Gentiloni in effetti non dice esattamente questo, nell’intervista. Spiega che i fondi europei del Next Generation EU, il grande piano di finanziamenti europei approvato nell’estate del 2020 per sostenere le economie degli Stati membri durante la pandemia, «sono stati dati in base a un algoritmo ai vari paesi», e poi precisa:
Parlo delle quote di finanziamento assegnate ai diversi paesi. Non sono state negoziate dai capi di governo. Sono state ricavate da un algoritmo che è stato tra l’altro ideato e definito da due direttori generali (entrambi olandesi). C’è un po’ di retorica sul fatto che abbiamo conquistato un sacco di soldi. Non è vero. L’Italia è il settimo paese in termini di rapporto tra soldi ricevuti e PIL.
Le parole di Gentiloni, importante dirigente del Partito Democratico, riguardano un tema di ricorrente scontro politico tra il Movimento 5 Stelle e la destra. Giuseppe Conte, che nell’estate del 2020 era presidente del Consiglio e guidò i negoziati italiani contribuendo a ottenere l’avvio del Next Generation EU, rivendica infatti come un merito della sua caparbietà e della sua abilità diplomatica l’aver garantito all’Italia una cifra di prestiti e sovvenzioni più cospicua di quella inizialmente prevista; Giorgia Meloni al contrario ha più volte negato questa versione, spiegando che la distribuzione dei fondi avvenne secondo un calcolo definito dalla Commissione Europea.

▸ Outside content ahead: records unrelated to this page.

-- pv_equiv track=rewrite | github.com/AmirrezaFarnamTaheri/StreamlineVPN | Legacy/src/massconfigmerger/result_processor.py | categorize_protocol
-- ===== SOURCE A (Python) =====
-- def categorize_protocol(config: str) -> str:
--     """Categorize configuration by protocol.
--
--     Matching is case-insensitive so schemes like ``VMESS://`` work the same
--     as ``vmess://``.
--     """
--     protocol_map = {
--         "vmess://": "VMess",
--         "vless://": "VLESS",
--         "ss://": "Shadowsocks",
--         "ssr://": "ShadowsocksR",
--         "trojan://": "Trojan",
--         "hy2://": "Hysteria2",
--         "hysteria2://": "Hysteria2",
--         "hysteria://": "Hysteria",
--         "tuic://": "TUIC",
--         "reality://": "Reality",
--         "naive://": "Naive",
--         "juicity://": "Juicity",
--         "wireguard://": "WireGuard",
--         "shadowtls://": "ShadowTLS",
--         "brook://": "Brook",
--     }
--     config_lower = config.lower()
--     for prefix, protocol in protocol_map.items():
--         if config_lower.startswith(prefix):
--             return protocol
--     return "Other"
-- ===== SOURCE B (Python) =====
-- def categorize_protocol(config: str) -> str:
--     """Categorize configuration by protocol (case-insensitive)."""
--     scheme_map = {
--         "vmess": "VMess",
--         "vless": "VLESS",
--         "ss": "Shadowsocks",
--         "ssr": "ShadowsocksR",
--         "trojan": "Trojan",
--         "hy2": "Hysteria2",
--         "hysteria2": "Hysteria2",
--         "hysteria": "Hysteria",
--         "tuic": "TUIC",
--         "reality": "Reality",
--         "naive": "Naive",
--         "juicity": "Juicity",
--         "wireguard": "WireGuard",
--         "shadowtls": "ShadowTLS",
--         "brook": "Brook",
--     }
--     head, sep, _ = config.lower().partition("://")
--     if not sep:
--         return "Other"
--     return scheme_map.get(head, "Other")
-- ===== Notes on version B (the rewrite author's own statement) =====
-- stated objective: simpler
-- what changed: Replaces the ordered scan of 15 startswith prefix tests with parsing the scheme off once (partition on '://') followed by a single dict lookup keyed on bare scheme names.
import Mathlib
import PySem

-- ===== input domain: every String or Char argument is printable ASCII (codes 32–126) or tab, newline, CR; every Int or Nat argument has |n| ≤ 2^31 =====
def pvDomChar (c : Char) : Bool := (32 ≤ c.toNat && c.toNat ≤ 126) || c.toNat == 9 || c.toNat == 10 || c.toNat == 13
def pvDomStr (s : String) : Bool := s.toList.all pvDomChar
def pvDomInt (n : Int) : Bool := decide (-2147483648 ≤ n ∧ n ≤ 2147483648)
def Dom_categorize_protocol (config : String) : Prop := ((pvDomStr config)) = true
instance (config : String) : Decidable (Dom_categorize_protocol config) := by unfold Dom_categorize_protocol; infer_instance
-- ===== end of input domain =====

-- B parses the scheme once (partition on "://") and does a single map lookup instead of A's ordered scan of 15 startswith tests; objective: simpler.


-- ===== PORT A =====
def categorize_protocol (config : String) : String :=
  let cl := PySem.Str.lower config
  if PySem.Str.startswith cl "vmess://" then "VMess"
  else if PySem.Str.startswith cl "vless://" then "VLESS"
  else if PySem.Str.startswith cl "ss://" then "Shadowsocks"
  else if PySem.Str.startswith cl "ssr://" then "ShadowsocksR"
  else if PySem.Str.startswith cl "trojan://" then "Trojan"
  else if PySem.Str.startswith cl "hy2://" then "Hysteria2"
  else if PySem.Str.startswith cl "hysteria2://" then "Hysteria2"
  else if PySem.Str.startswith cl "hysteria://" then "Hysteria"
  else if PySem.Str.startswith cl "tuic://" then "TUIC"
  else if PySem.Str.startswith cl "reality://" then "Reality"
  else if PySem.Str.startswith cl "naive://" then "Naive"
  else if PySem.Str.startswith cl "juicity://" then "Juicity"
  else if PySem.Str.startswith cl "wireguard://" then "WireGuard"
  else if PySem.Str.startswith cl "shadowtls://" then "ShadowTLS"
  else if PySem.Str.startswith cl "brook://" then "Brook"
  else "Other"

-- ===== PORT B =====
-- scheme_map: the Python dict keyed on bare scheme names
def pvSchemeMap : PySem.Dict String String :=
  PySem.Dict.mk
  [("vmess", "VMess"), ("vless", "VLESS"), ("ss", "Shadowsocks"), ("ssr", "ShadowsocksR"), ("trojan", "Trojan"), ("hy2", "Hysteria2"), ("hysteria2", "Hysteria2"), ("hysteria", "Hysteria"), ("tuic", "TUIC"), ("reality", "Reality"), ("naive", "Naive"), ("juicity", "Juicity"), ("wireguard", "WireGuard"), ("shadowtls", "ShadowTLS"), ("brook", "Brook")]

-- head of config_lower.partition("://"): some head (text before the FIRST "://") when the
-- separator occurs, none when it is absent (Python's `sep == ""` test). Exact for str.partition.
def pvPartitionHead : List Char → Option (List Char)
  | [] => none
  | c :: cs =>
    if (c :: cs).take 3 = [':', '/', '/'] then some []
    else (pvPartitionHead cs).map (fun h => c :: h)

def categorize_protocol_alt (config : String) : String :=
  match pvPartitionHead (PySem.Str.lower config).toList with
  | none => "Other"
  | some h => PySem.Dict.getD pvSchemeMap (String.ofList h) "Other"

-- ===== PRECONDITION & SPEC =====
def Spec_categorize_protocol (config : String) (out : String) : Prop := out = categorize_protocol_alt config
instance (config : String) (out : String) : Decidable (Spec_categorize_protocol config out) := by unfold Spec_categorize_protocol; infer_instance

-- ===== CLAIM (what is proved, stated in full; the proofs are below) =====
def Claim_equal_categorize_protocol : Prop := ∀ (config : String), Dom_categorize_protocol config → Spec_categorize_protocol config (categorize_protocol config)

-- ===== LEMMAS AND PROOFS =====

-- soundness of the parse: a returned head is really followed by "://" in the input
theorem pvPartitionHead_sound (l h : List Char) (hp : pvPartitionHead l = some h) :
    ∃ t, l = h ++ [':', '/', '/'] ++ t := by
  induction l generalizing h with
  | nil => simp [pvPartitionHead] at hp
  | cons c cs ih =>
    rw [pvPartitionHead] at hp
    split at hp
    next hsep =>
      have hh : h = [] := by simpa using hp.symm
      subst hh
      rcases cs with _ | ⟨x, _ | ⟨y, t⟩⟩
      · simp at hsep
      · simp at hsep
      · obtain ⟨rfl, rfl, rfl⟩ : c = ':' ∧ x = '/' ∧ y = '/' := by simpa using hsep
        exact ⟨t, by simp⟩
    next =>
      simp only [Option.map_eq_some_iff] at hp
      obtain ⟨h', hp', rfl⟩ := hp
      obtain ⟨t, rfl⟩ := ih h' hp'
      exact ⟨t, by simp⟩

Lette nell’ottica di questo scontro politico, le parole di Gentiloni sono state utilizzate strumentalmente dai giornali di destra per evidenziare come abbia ragione Meloni a negare il merito di Conte; contestualmente, vari esponenti del Movimento hanno criticato le parole di Gentiloni.
Ma al di là delle polemiche, che la distribuzione dei fondi del Next Generation EU fosse stata fatta sulla base di un algoritmo è noto da tempo. Anzi, era un principio fissato in premessa nel regolamento dell’Unione Europea che istituiva lo stesso piano di finanziamenti, votato il 10 febbraio 2021 dal Parlamento Europeo (anche dagli europarlamentari del M5S).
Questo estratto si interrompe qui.